Liquid Electrolyte based Multivalent Batteries
The development of lithium-ion batteries has played a key role in this development of intermittent renewable energies and mobile technologies. However, this technology seems to be reaching its limits and new solutions are emerging, such as magnesium batteries. Magnesium metal is an attractive negative electrode because of its abundance and its high volumetric and gravimetric capacities combined with a quite low redox potential. The divalent nature of Mg2+ offers two electrons per metal compared with just one in the case of alkali metals such as Li and Na.
The operation of a Mg battery is similar to that of a Li-ion battery, involving the exchange of Mg2+ ions between a positive electrode and a negative electrode, ideally magnesium metal, via an electrolyte solution. The main obstacle to making magnesium batteries is the lack of suitable electrolytes with a wide potential window that we can combined with magnesium metal or effective negative electrodes.
At LEEL, we are tackling these challenges with two different approaches. One of the solutions is to replace the Mg metal at the negative electrode with compounds that form an alloy with the Mg and are stable to conventional electrolytes. This has been investigated within the MAGICIEN ANR project (2017-2021). Our second approach is to focus on the development of new electrolytes, particularly with the concept of concentrated aqueous electrolytes for Mg-ion batteries, in the frame of the MAGWAT ANR project.
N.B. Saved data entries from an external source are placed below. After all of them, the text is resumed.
lemma pv_count_newhand {l : List Char} {j : Int} (hj : j > -1)
    (hf : PySem.Chars.find l ['J'] = j) {c : Char} (hc : c ≠ 'J') :
    (PySem.List.slice l (some 0) (some j) ++ [c] ++
      PySem.List.slice l (some (j + 1)) (some 5)).count 'J' < l.count 'J' := by
  have h0 : 0 ≤ j := by omega
  obtain ⟨hlt, hget, hnotin⟩ := pv_find_decomp l h0 hf
  rw [PySem.List.slice_zero_start, PySem.List.slice_to _ h0,
    PySem.List.slice_toNat _ (by omega) (by norm_num)]
  have hj1 : (j + 1).toNat = j.toNat + 1 := by omega
  have h5 : ((5 : Int)).toNat = 5 := rfl
  rw [hj1, h5]
  have hcount0 : List.count 'J' (List.take j.toNat l) = 0 := List.count_eq_zero.mpr hnotin
  have hgv : l[j.toNat] = 'J' := (List.getElem?_eq_some_iff.mp hget).2
  have hdropcons : List.drop j.toNat l = 'J' :: List.drop (j.toNat + 1) l := by
    rw [List.drop_eq_getElem_cons hlt, hgv]
  have htail : List.count 'J' (List.take (5 - (j.toNat + 1)) (List.drop (j.toNat + 1) l)) ≤
      List.count 'J' (List.drop (j.toNat + 1) l) :=
    (List.take_sublist _ _).count_le _
  have hctotal : List.count 'J' l = 1 + List.count 'J' (List.drop (j.toNat + 1) l) := by
    conv_lhs => rw [← List.take_append_drop j.toNat l]
    rw [List.count_append, hcount0, hdropcons, List.count_cons]
    simp
    omega
  have hcc : List.count 'J' [c] = 0 := by simp [hc]
  rw [List.count_append, List.count_append, hcount0, hcc]
  omega

-- cards = {card: hand.count(card) for card in hand}; len(cards) branch chain
def classifyA (l : List Char) : Int :=
  let cards := l.foldl (fun d card => d.insert card ((PySem.Chars.count l [card] : Int))) PySem.Dict.empty
  if cards.size = 1 then 6
  else if cards.size = 2 then (if (4 : Int) ∈ cards.values then 5 else 4)
  else if cards.size = 3 then (if (3 : Int) ∈ cards.values then 3 else 2)
  else if cards.size = 4 then 1
  else 0
-- ===== CLAIM (what is proved, stated in full; the proofs are below) =====
def Claim_unchanged_laser_hits_splitter : Prop := ∀ (rows : List String), Dom_laser_hits_splitter rows → Pre_laser_hits_splitter rows → Spec_laser_hits_splitter rows (laser_hits_splitter rows)
def Claim_changed_laser_hits_splitter : Prop := Dom_laser_hits_splitter (pvDiffWitness_laser_hits_splitter) ∧ Pre_laser_hits_splitter (pvDiffWitness_laser_hits_splitter) ∧ D_laser_hits_splitter (pvDiffWitness_laser_hits_splitter) ∧ laser_hits_splitter (pvDiffWitness_laser_hits_splitter) = pvDiffWitnessOut_laser_hits_splitter.1 ∧ laser_hits_splitter_alt (pvDiffWitness_laser_hits_splitter) = pvDiffWitnessOut_laser_hits_splitter.2 ∧ pvDiffWitnessOut_laser_hits_splitter.1 ≠ pvDiffWitnessOut_laser_hits_splitter.2
def Claim_exact_laser_hits_splitter : Prop := ∀ (rows : List String), Dom_laser_hits_splitter rows → Pre_laser_hits_splitter rows → D_laser_hits_splitter rows → laser_hits_splitter rows ≠ laser_hits_splitter_alt rows

-- ===== LEMMAS AND PROOFS =====

-- the mark of one char given the char directly above it
def pvG (p c : Char) : Char := if c = '^' ∧ p = '|' then 'X' else c

-- marking a column, carrying the ORIGINAL previous char
def pvMarkFrom (p : Char) : List Char → List Char
  | [] => []
  | c :: t => pvG p c :: pvMarkFrom c t

def pvMarkSpec : List Char → List Char
  | [] => []
  | a :: t => a :: pvMarkFrom a t

-- B's recursion over rows, on char rows
def pvRowsFrom (p : List Char) : List (List Char) → List (List Char)
  | [] => []
  | r :: t => List.zipWith pvG p r :: pvRowsFrom r t

theorem pvTmin_nil : pvTmin [] = [] := by
  rw [pvTmin]; simp

theorem pvTmin_eq_cons (L : List (List Char)) (h1 : L ≠ []) (h2 : ∀ l ∈ L, l ≠ []) :
    pvTmin L = (L.map (fun l => l.headD ' ')) :: pvTmin (L.map List.tail) := by
  rw [pvTmin, dif_pos ⟨h1, h2⟩]

theorem pvTmin_eq_nil_of_mem_nil (L : List (List Char)) (l : List Char)
    (hl : l ∈ L) (hnil : l = []) : pvTmin L = [] := by
  have hng : ¬ (L ≠ [] ∧ ∀ l ∈ L, l ≠ []) := by
    rintro ⟨-, hall⟩; exact hall l hl hnil
  rw [pvTmin, dif_neg hng]

theorem pvTmin_shape (w : Nat) : ∀ (L : List (List Char)), L ≠ [] →
    (∀ l ∈ L, l.length = w) →
    (pvTmin L).length = w ∧ ∀ c ∈ pvTmin L, c.length = L.length := by
  induction w with
  | zero =>
    intro L hne hlen
    cases L with
    | nil => exact absurd rfl hne
    | cons l0 rest =>
      have h0 : l0 = [] := by simpa using hlen l0 (by simp)
      rw [pvTmin_eq_nil_of_mem_nil _ l0 (by simp) h0]
      simp
  | succ k ih =>
    intro L hne hlen
    have hnil : ∀ l ∈ L, l ≠ [] := by
      intro l hl hn; have := hlen l hl; simp [hn] at this
    rw [pvTmin_eq_cons L hne hnil]
    have hmapne : L.map List.tail ≠ [] := by simpa using hne
    have hmaplen : ∀ l ∈ L.map List.tail, l.length = k := by
      intro l hl
      rcases List.mem_map.mp hl with ⟨l', hl', rfl⟩
      have := hlen l' hl'
      cases l' with
      | nil => exact absurd rfl (hnil _ hl')
      | cons a t => simpa using this
    obtain ⟨hL, hC⟩ := ih (L.map List.tail) hmapne hmaplen
    refine ⟨by simp [hL], ?_⟩
    intro c hc
    rcases List.mem_cons.mp hc with rfl | hc
    · simp
    · simpa using hC c hc

theorem pvTmin_cons (w : Nat) : ∀ (r : List Char) (rest : List (List Char)),
    r.length = w → rest ≠ [] → (∀ l ∈ rest, l.length = w) →
    pvTmin (r :: rest) = List.zipWith List.cons r (pvTmin rest) := by
  induction w with
  | zero =>
    intro r rest hr _ _
    have : r = [] := List.length_eq_zero_iff.mp hr
    subst this
    rw [pvTmin_eq_nil_of_mem_nil (([] : List Char) :: rest) [] (by simp) rfl]
    simp
  | succ k ih =>
    intro r rest hr hne hlen
    have hnil : ∀ l ∈ rest, l ≠ [] := by
      intro l hl hn; have := hlen l hl; simp [hn] at this
    have hrne : r ≠ [] := by intro hn; simp [hn] at hr
    have hall : ∀ l ∈ r :: rest, l ≠ [] := by
      intro l hl; rcases List.mem_cons.mp hl with rfl | hl
      · exact hrne
      · exact hnil l hl
    rw [pvTmin_eq_cons _ (by simp) hall, pvTmin_eq_cons rest hne hnil]
    cases r with
    | nil => exact absurd rfl hrne
    | cons a rt =>
      simp only [List.map_cons, List.headD_cons, List.tail_cons, List.zipWith_cons_cons]
      congr 1
      have hmapne : rest.map List.tail ≠ [] := by simpa using hne
      have hmaplen : ∀ l ∈ rest.map List.tail, l.length = k := by
        intro l hl
        rcases List.mem_map.mp hl with ⟨l', hl', rfl⟩
        have := hlen l' hl'
        cases l' with
        | nil => exact absurd rfl (hnil _ hl')
        | cons b t => simpa using this
      exact ih rt (rest.map List.tail) (by simpa using hr) hmapne hmaplen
Solid Electrolytes for Lithium and Sodium Batteries
Solid-state batteries are considered as a next-generation battery technology with many potential improvements over the current state-of-the-art Li-ion in terms of safety, power, and energy density. The development of efficient, high ionic conductive solid electrolytes is crucial for the progress in solid-state batteries. Low-cost synthesis and their optimization with different battery electrodes is seen as a decisive factor. Towards this direction, researchers at LEEL work on two important advanced electrolyte categories: ceramic and polymer-ceramic composite electrolytes.
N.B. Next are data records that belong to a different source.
-- pv_equiv track=rewrite | github.com/ezioasche/python | huln算法.py | sum_of_odd
-- ===== SOURCE A (Python) =====
-- def get_size(n):
--     return len(str(n));
--
-- def sum_of_odd(n):
--     i=0;
--     sum=0;
--     list1=[]
--     list1=str(n)
--     list2=list1[::-1]
--     if((get_size(n)%2)!=0):
--         for i in range(1,get_size(n),2):
--             sum+=int(list2[i])
--     else:
--         for i in range(0,get_size(n),2):
--             sum+=int(list2[i])
--     return sum
-- ===== SOURCE B (Python) =====
-- def sum_of_odd(n):
--     return sum(int(c) for i, c in enumerate(str(n)) if i % 2 == 1)
-- ===== Notes on version B (the rewrite author's own statement) =====
-- stated objective: simpler
-- what changed: B drops the string reversal and the length-parity branch entirely: both of A's branches select exactly the odd 0-based positions of str(n), so B sums digits at odd positions in a single left-to-right pass over str(n).
import Mathlib
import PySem

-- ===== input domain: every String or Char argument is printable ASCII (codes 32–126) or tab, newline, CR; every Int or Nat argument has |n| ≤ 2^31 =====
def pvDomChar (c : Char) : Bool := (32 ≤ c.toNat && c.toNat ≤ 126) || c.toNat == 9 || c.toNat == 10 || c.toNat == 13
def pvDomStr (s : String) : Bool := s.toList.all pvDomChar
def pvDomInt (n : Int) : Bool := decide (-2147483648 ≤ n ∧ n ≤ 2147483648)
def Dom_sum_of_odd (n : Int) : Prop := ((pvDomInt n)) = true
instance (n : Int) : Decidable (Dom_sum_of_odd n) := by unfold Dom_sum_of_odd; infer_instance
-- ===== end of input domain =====

-- B removes A's string reversal and length-parity branch: both branches of A select exactly
-- the odd 0-based positions of str(n), so B sums digits at odd positions in one pass (objective: simpler).


-- ===== PORT A =====
-- len(str(n))
def get_size (n : Int) : Int := PySem.Str.len (PySem.Int.toStr n)

-- literal port of A: str(n), a reversed copy via [::-1], then a parity branch summing
-- int(list2[i]) over range(1, size, 2) resp. range(0, size, 2).
-- slice? with step -1 is never none; pyGetD's default ' ' and ofChars?'s .getD 0 are never
-- used: every index the range produces is in bounds and every selected char is a digit.
def sum_of_odd (n : Int) : Int :=
  let list1 : List Char := PySem.Int.toChars n
  let list2 : List Char := (PySem.List.slice? list1 none none (-1)).getD []
  if PySem.Int.mod (get_size n) 2 ≠ 0 then
    (PySem.List.pyRange 1 (get_size n) 2).foldl
      (fun s i => s + (PySem.Int.ofChars? [PySem.List.pyGetD list2 i ' ']).getD 0) 0
  else
    (PySem.List.pyRange 0 (get_size n) 2).foldl
      (fun s i => s + (PySem.Int.ofChars? [PySem.List.pyGetD list2 i ' ']).getD 0) 0

-- ===== PORT B =====
-- literal port of B: sum(int(c) for i, c in enumerate(str(n)) if i % 2 == 1)
def sum_of_odd_alt (n : Int) : Int :=
  (((PySem.List.enumerate (PySem.Int.toChars n)).filter
      (fun p => PySem.Int.mod p.1 2 == 1)).map
    (fun p => (PySem.Int.ofChars? [p.2]).getD 0)).sum

-- ===== PRECONDITION & SPEC =====
def Spec_sum_of_odd (n : Int) (out : Int) : Prop := out = sum_of_odd_alt n
instance (n : Int) (out : Int) : Decidable (Spec_sum_of_odd n out) := by unfold Spec_sum_of_odd; infer_instance

-- ===== CLAIM (what is proved, stated in full; the proofs are below) =====
def Claim_equal_sum_of_odd : Prop := ∀ (n : Int), Dom_sum_of_odd n → Spec_sum_of_odd n (sum_of_odd n)

-- ===== LEMMAS AND PROOFS =====

-- int(c) for a single character, as both ports compute it
def pvDigit (c : Char) : Int := (PySem.Int.ofChars? [c]).getD 0

-- reference function: sum of pvDigit at odd positions (flag false = current index even)
def pvAlt : Bool → List Char → Int
  | _, [] => 0
  | false, _ :: cs => pvAlt true cs
  | true, c :: cs => pvDigit c + pvAlt false cs

-- B's sum over enumerate, from any start index, equals pvAlt with the start's parity flag
theorem pvB_eq (cs : List Char) : ∀ (s : Int),
    (((PySem.List.enumerate cs s).filter (fun p => PySem.Int.mod p.1 2 == 1)).map
      (fun p => pvDigit p.2)).sum = pvAlt (decide (s % 2 = 1)) cs := by
  have hm : (fun p : Int × Char => PySem.Int.mod p.1 2 == 1) = (fun p : Int × Char => p.1 % 2 == 1) := by
    funext p; rw [PySem.Int.mod_eq_emod_of_pos (by norm_num)]
  rw [hm]
  induction cs with
  | nil => intro s; simp [PySem.List.enumerate, pvAlt]
  | cons c cs ih =>
    intro s
    rw [PySem.List.enumerate_cons]
    rcases Int.emod_two_eq s with h | h
    · have h1 : (s + 1) % 2 = 1 := by omega
      simp [List.filter, h, h1, ih (s + 1), pvAlt]
    · have h1 : (s + 1) % 2 = 0 := by omega
      simp [List.filter, h, h1, ih (s + 1), pvAlt]

-- the per-index summand A uses on the reversed list
def pvTerm (d : List Char) (a : Int) (k : Nat) : Int :=
  pvDigit (PySem.List.pyGetD d (a + 2 * (k : Int)) ' ')

-- A's selected reversed indices a, a+2, … read the original odd positions back to front
theorem pvT : ∀ cs : List Char,
    ((List.range (cs.length / 2)).map
      (pvTerm cs.reverse ((cs.length % 2 : Nat) : Int))).sum = pvAlt false cs
  | [] => by simp [pvAlt]
  | [c] => by simp [pvAlt]
  | c0 :: c1 :: r => by
    have ih := pvT r
    have hmod : (c0 :: c1 :: r).length % 2 = r.length % 2 := by simp; omega
    have hdiv : (c0 :: c1 :: r).length / 2 = r.length / 2 + 1 := by simp; omega
    rw [hmod, hdiv, List.range_succ, List.map_append, List.sum_append,
      List.map_singleton, List.sum_singleton]
    have hrev : (c0 :: c1 :: r).reverse = r.reverse ++ [c1, c0] := by simp
    have hlast : pvTerm (c0 :: c1 :: r).reverse ((r.length % 2 : Nat) : Int) (r.length / 2)
        = pvDigit c1 := by
      have hidx : ((r.length % 2 : Nat) : Int) + 2 * ((r.length / 2 : Nat) : Int)
          = (r.length : Int) := by omega
      rw [pvTerm, hrev, hidx,
        PySem.List.pyGetD_eq_getElem _ _ (by positivity) (by simp)]
      have hl : (r.length : Int).toNat = r.reverse.length := by simp
      simp [hl, List.getElem_append_right]
    have hrest : (List.range (r.length / 2)).map
          (pvTerm (c0 :: c1 :: r).reverse ((r.length % 2 : Nat) : Int))
        = (List.range (r.length / 2)).map (pvTerm r.reverse ((r.length % 2 : Nat) : Int)) := by
      apply List.map_congr_left
      intro k hk
      rw [List.mem_range] at hk
      rw [pvTerm, pvTerm, hrev,
        PySem.List.pyGetD_eq_getElem _ _ (by positivity) (by simp; omega),
        PySem.List.pyGetD_eq_getElem _ _ (by positivity) (by simp; omega)]
      have ht : (((r.length % 2 : Nat) : Int) + 2 * (k : Int)).toNat < r.reverse.length := by
        simp; omega
      rw [List.getElem_append_left ht]
    rw [hlast, hrest, ih]
    simp [pvAlt, add_comm]

-- ===== VERDICT (by name: the statement is the Claim_ definition above) =====
theorem sum_of_odd_spec : Claim_equal_sum_of_odd := by
  intro n _
  unfold Spec_sum_of_odd sum_of_odd sum_of_odd_alt get_size
  simp only [PySem.List.slice?_none_none_neg_one, Option.getD_some, PySem.Str.len_eq,
    PySem.Int.toList_toStr]
  set cs := PySem.Int.toChars n with hcs
  have hB := pvB_eq cs 0
  simp only [pvDigit] at hB
  rw [hB, show (decide ((0:Int) % 2 = 1)) = false from rfl]
  rw [← pvT cs]
  have hm0 : PySem.Int.mod (cs.length : Int) 2 = ((cs.length % 2 : Nat) : Int) := by
    exact_mod_cast PySem.Int.mod_natCast cs.length 2
  rcases Nat.mod_two_eq_zero_or_one cs.length with h | h
  · -- even length: else branch, start 0
    rw [if_neg (by rw [hm0, h]; simp)]
    rw [PySem.List.pyRange_of_pos _ _ (by norm_num), PySem.List.foldl_add, zero_add,
      List.map_map]
    have hif : (if (0:Int) < (cs.length : Int)
        then (((cs.length : Int) - 0 + 2 - 1) / 2).toNat else 0) = cs.length / 2 := by
      split <;> omega
    rw [hif, h]
    apply congrArg List.sum
    apply List.map_congr_left
    intro k _
    simp [Function.comp, pvTerm, pvDigit]
  · -- odd length: then branch, start 1
    rw [if_pos (by rw [hm0, h]; simp)]
    rw [PySem.List.pyRange_of_pos _ _ (by norm_num), PySem.List.foldl_add, zero_add,
      List.map_map]
    have hif : (if (1:Int) < (cs.length : Int)
        then (((cs.length : Int) - 1 + 2 - 1) / 2).toNat else 0) = cs.length / 2 := by
      split <;> omega
    rw [hif, h]
    apply congrArg List.sum
    apply List.map_congr_left
    intro k _
    simp [Function.comp, pvTerm, pvDigit]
Ceramic solid electrolytes: Our group has been active in developing new solid electrolytes for lithium and sodium solid-state batteries. We concentrate on the synthesis, structural characterization, and battery application studies of Garnet, Nasicon, and Halide solid electrolytes.
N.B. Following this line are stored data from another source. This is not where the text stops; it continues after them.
-- pv_equiv track=rewrite | github.com/VeriXAI/Outside-the-Box | utils/Helpers.py | get_markers
-- ===== SOURCE A (Python) =====
-- from copy import copy
--
-- def get_markers(n_classes):
--     all_markers = ["o", "s", "^", "*", "p", "X", "D", "2", ".", "<", ">", "v"]
--     if n_classes > len(all_markers):
--         markers = copy(all_markers)
--         while n_classes > len(markers):
--             markers.extend(markers)
--     else:
--         markers = all_markers
--     return markers[:n_classes]
-- ===== SOURCE B (Python) =====
-- def get_markers(n_classes):
--     all_markers = ["o", "s", "^", "*", "p", "X", "D", "2", ".", "<", ">", "v"]
--     if n_classes > len(all_markers):
--         return [all_markers[i % len(all_markers)] for i in range(n_classes)]
--     return all_markers[:n_classes]
-- ===== Notes on version B (the rewrite author's own statement) =====
-- stated objective: idiomatic
-- what changed: Replaces the whileloop that repeatedly doubles a copied marker list and then truncates with a single-pass modular-index comprehension over range(n_classes); the small-n branch keeps the plain slice.
import Mathlib
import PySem

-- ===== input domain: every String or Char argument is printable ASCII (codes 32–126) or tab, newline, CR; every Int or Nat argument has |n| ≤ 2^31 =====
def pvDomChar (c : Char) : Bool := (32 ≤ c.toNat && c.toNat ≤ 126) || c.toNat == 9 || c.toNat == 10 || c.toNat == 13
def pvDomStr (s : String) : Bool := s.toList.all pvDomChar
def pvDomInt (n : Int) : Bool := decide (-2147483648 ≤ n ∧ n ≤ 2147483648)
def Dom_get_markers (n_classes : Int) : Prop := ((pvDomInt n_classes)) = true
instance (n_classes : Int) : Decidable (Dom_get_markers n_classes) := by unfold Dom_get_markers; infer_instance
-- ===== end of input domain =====

-- B replaces A's copy-and-double-until-long-enough loop by a one-pass modular-index map (idiomatic; return value only).

-- ===== PORT A =====
def allMarkersA : List String := ["o", "s", "^", "*", "p", "X", "D", "2", ".", "<", ">", "v"]

-- the 'while n_classes > len(markers): markers.extend(markers)' loop; the positivity
-- hypothesis only justifies termination (the list doubles each iteration)
def growMarkersA (n : Int) (ms : List String) (h : 0 < ms.length) : List String :=
  if n > (ms.length : Int) then
    growMarkersA n (ms ++ ms) (by simp; omega)
  else ms
termination_by n.toNat - ms.length
decreasing_by simp; omega

def get_markers (n_classes : Int) : List String :=
  let markers :=
    if n_classes > (allMarkersA.length : Int) then
      growMarkersA n_classes allMarkersA (by decide)
    else allMarkersA
  PySem.List.slice markers none (some n_classes)

-- ===== PORT B =====
def allMarkersB : List String := ["o", "s", "^", "*", "p", "X", "D", "2", ".", "<", ">", "v"]

def get_markers_alt (n_classes : Int) : List String :=
  if n_classes > (allMarkersB.length : Int) then
    -- [all_markers[i % len(all_markers)] for i in range(n_classes)]; the index i % 12 is
    -- always in range, so pyGetD's default is never used
    (PySem.List.pyRange 0 n_classes 1).map
      (fun i => PySem.List.pyGetD allMarkersB (PySem.Int.mod i (allMarkersB.length : Int)) "")
  else PySem.List.slice allMarkersB none (some n_classes)

-- ===== PRECONDITION & SPEC =====
def Spec_get_markers (n_classes : Int) (out : List String) : Prop := out = get_markers_alt n_classes
instance (n_classes : Int) (out : List String) : Decidable (Spec_get_markers n_classes out) := by unfold Spec_get_markers; infer_instance

-- ===== CLAIM (what is proved, stated in full; the proofs are below) =====
def Claim_equal_get_markers : Prop := ∀ (n_classes : Int), Dom_get_markers n_classes → Spec_get_markers n_classes (get_markers n_classes)

-- ===== LEMMAS AND PROOFS =====

-- invariant of the doubling loop: every entry repeats allMarkersA with period 12
def Periodic12 (L : List String) : Prop :=
  ∀ k, k < L.length → L.getD k "" = allMarkersA.getD (k % 12) ""

lemma periodic12_append {L : List String} (hp : Periodic12 L) (hd : 12 ∣ L.length) :
    Periodic12 (L ++ L) := by
  intro k hk
  simp at hk
  by_cases h : k < L.length
  · rw [List.getD_eq_getElem?_getD, List.getElem?_append_left h,
      ← List.getD_eq_getElem?_getD]
    exact hp k h
  · replace h : L.length ≤ k := Nat.le_of_not_lt h
    rw [List.getD_eq_getElem?_getD, List.getElem?_append_right h,
      ← List.getD_eq_getElem?_getD]
    have h2 : k - L.length < L.length := by omega
    have heq : (k - L.length) % 12 = k % 12 := by
      obtain ⟨m, hm⟩ := hd
      omega
    have := hp (k - L.length) h2
    rwa [heq] at this

lemma growMarkersA_spec (n : Int) (ms : List String) (h : 0 < ms.length)
    (hp : Periodic12 ms) (hd : 12 ∣ ms.length) :
    Periodic12 (growMarkersA n ms h) ∧ 12 ∣ (growMarkersA n ms h).length ∧
      n ≤ ((growMarkersA n ms h).length : Int) := by
  induction ms, h using growMarkersA.induct n with
  | case1 ms h hc ih =>
      have hc' : n > (ms.length : Int) := hc
      rw [growMarkersA, if_pos hc']
      exact ih (periodic12_append hp hd) (by simp; omega)
  | case2 ms h hc =>
      have hc' : ¬ n > (ms.length : Int) := hc
      rw [growMarkersA, if_neg hc']
      exact ⟨hp, hd, by omega⟩

lemma periodic12_base : Periodic12 allMarkersA := by
  intro k hk
  simp [allMarkersA] at hk
  interval_cases k <;> rfl

theorem get_markers_spec : Claim_equal_get_markers := by
  intro n _
  unfold Spec_get_markers get_markers get_markers_alt
  show PySem.List.slice
      (if n > ((allMarkersA.length : Int)) then growMarkersA n allMarkersA (by decide)
       else allMarkersA) none (some n) = _
  by_cases hn : n > (allMarkersA.length : Int)
  · have hn' : n > (allMarkersB.length : Int) := hn
    rw [if_pos hn, if_pos hn']
    have hs := growMarkersA_spec n allMarkersA (by decide) periodic12_base (by decide)
    obtain ⟨hp, hd, hlen⟩ := hs
    set L := growMarkersA n allMarkersA (by decide) with hL
    have h0 : (0:Int) ≤ n := by simp at hn; omega
    rw [PySem.List.slice_to _ h0, PySem.List.pyRange_one]
    apply List.ext_getElem
    · simp
      omega
    · intro k hk1 hk2
      simp only [List.getElem_take, List.getElem_map, List.getElem_range]
      have hkL : k < L.length := by
        simp only [List.length_take, Nat.lt_min] at hk1
        exact hk1.2
      have hmod : PySem.Int.mod ((0:Int) + (k:Int)) ((allMarkersB.length : Int)) = ((k % 12 : Nat) : Int) := by
        simp [allMarkersB]
      rw [hmod, PySem.List.pyGetD_natCast]
      have hA := hp k hkL
      rw [List.getD_eq_getElem?_getD, List.getElem?_eq_getElem hkL, Option.getD_some] at hA
      exact hA.trans rfl
  · have hn' : ¬ n > ((allMarkersB.length : Nat) : Int) := hn
    rw [if_neg hn, if_neg hn']
    rfl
Halide ionic conductors are recently revisited and applied in advanced solid-state batteries. We aim to understand the effect of synthesis conditions, doping and lithium concentrations on the ionic motion (diffudion) within the structure and the ionic conductivity. In addition, a major focus of the research is to employ this newly developed electrolytes in various electrode composites (NMC, LFP, Sulfur and Silicon) and study their electrochemical performaces.
The electrode kinetics of solid electrolytes play a crucial role in various solid-state electrochemical applications including batteries. The understanding of the diffusion phenomena in ceramic electrolytes with the help of high-frequency impedance measurement coupled with detailed structural studies with XRD and NMR constitutes the major activity of the group. In other words, we try to understand the movement of ions in the electrolyte and electrode, and how we can influence their activation energy barrier and stability by carefully modifying the structure by doping or by changing the synthesis conditions.
Polymer-ceramic composite electrolytes: Polymer electrolytes enable the application of lithium metal anodes in solid-state batteries, potentially hindering the dendrite growth and short circuits. They also enable enhanced safety, processability, adhesion to the electrodes, and flexibility. The currently used PEO-based polymer electrolytes require a high working temperature in the range of 60-80 °C for their nominal performance. Our research focuses on the inclusion of oxide and nasicon ceramic solid electrolytes in the polymer matrix to improve their ionic conductivity and reduce the operating temperature. Besides a further understanding of the charge transport mechanism in these electrolyte systems and the processes taking place at the interface with the metallic anode with EIS and solid-state NMR studies, our work particularly focused on increasing the ceramic content in the polymer matrix.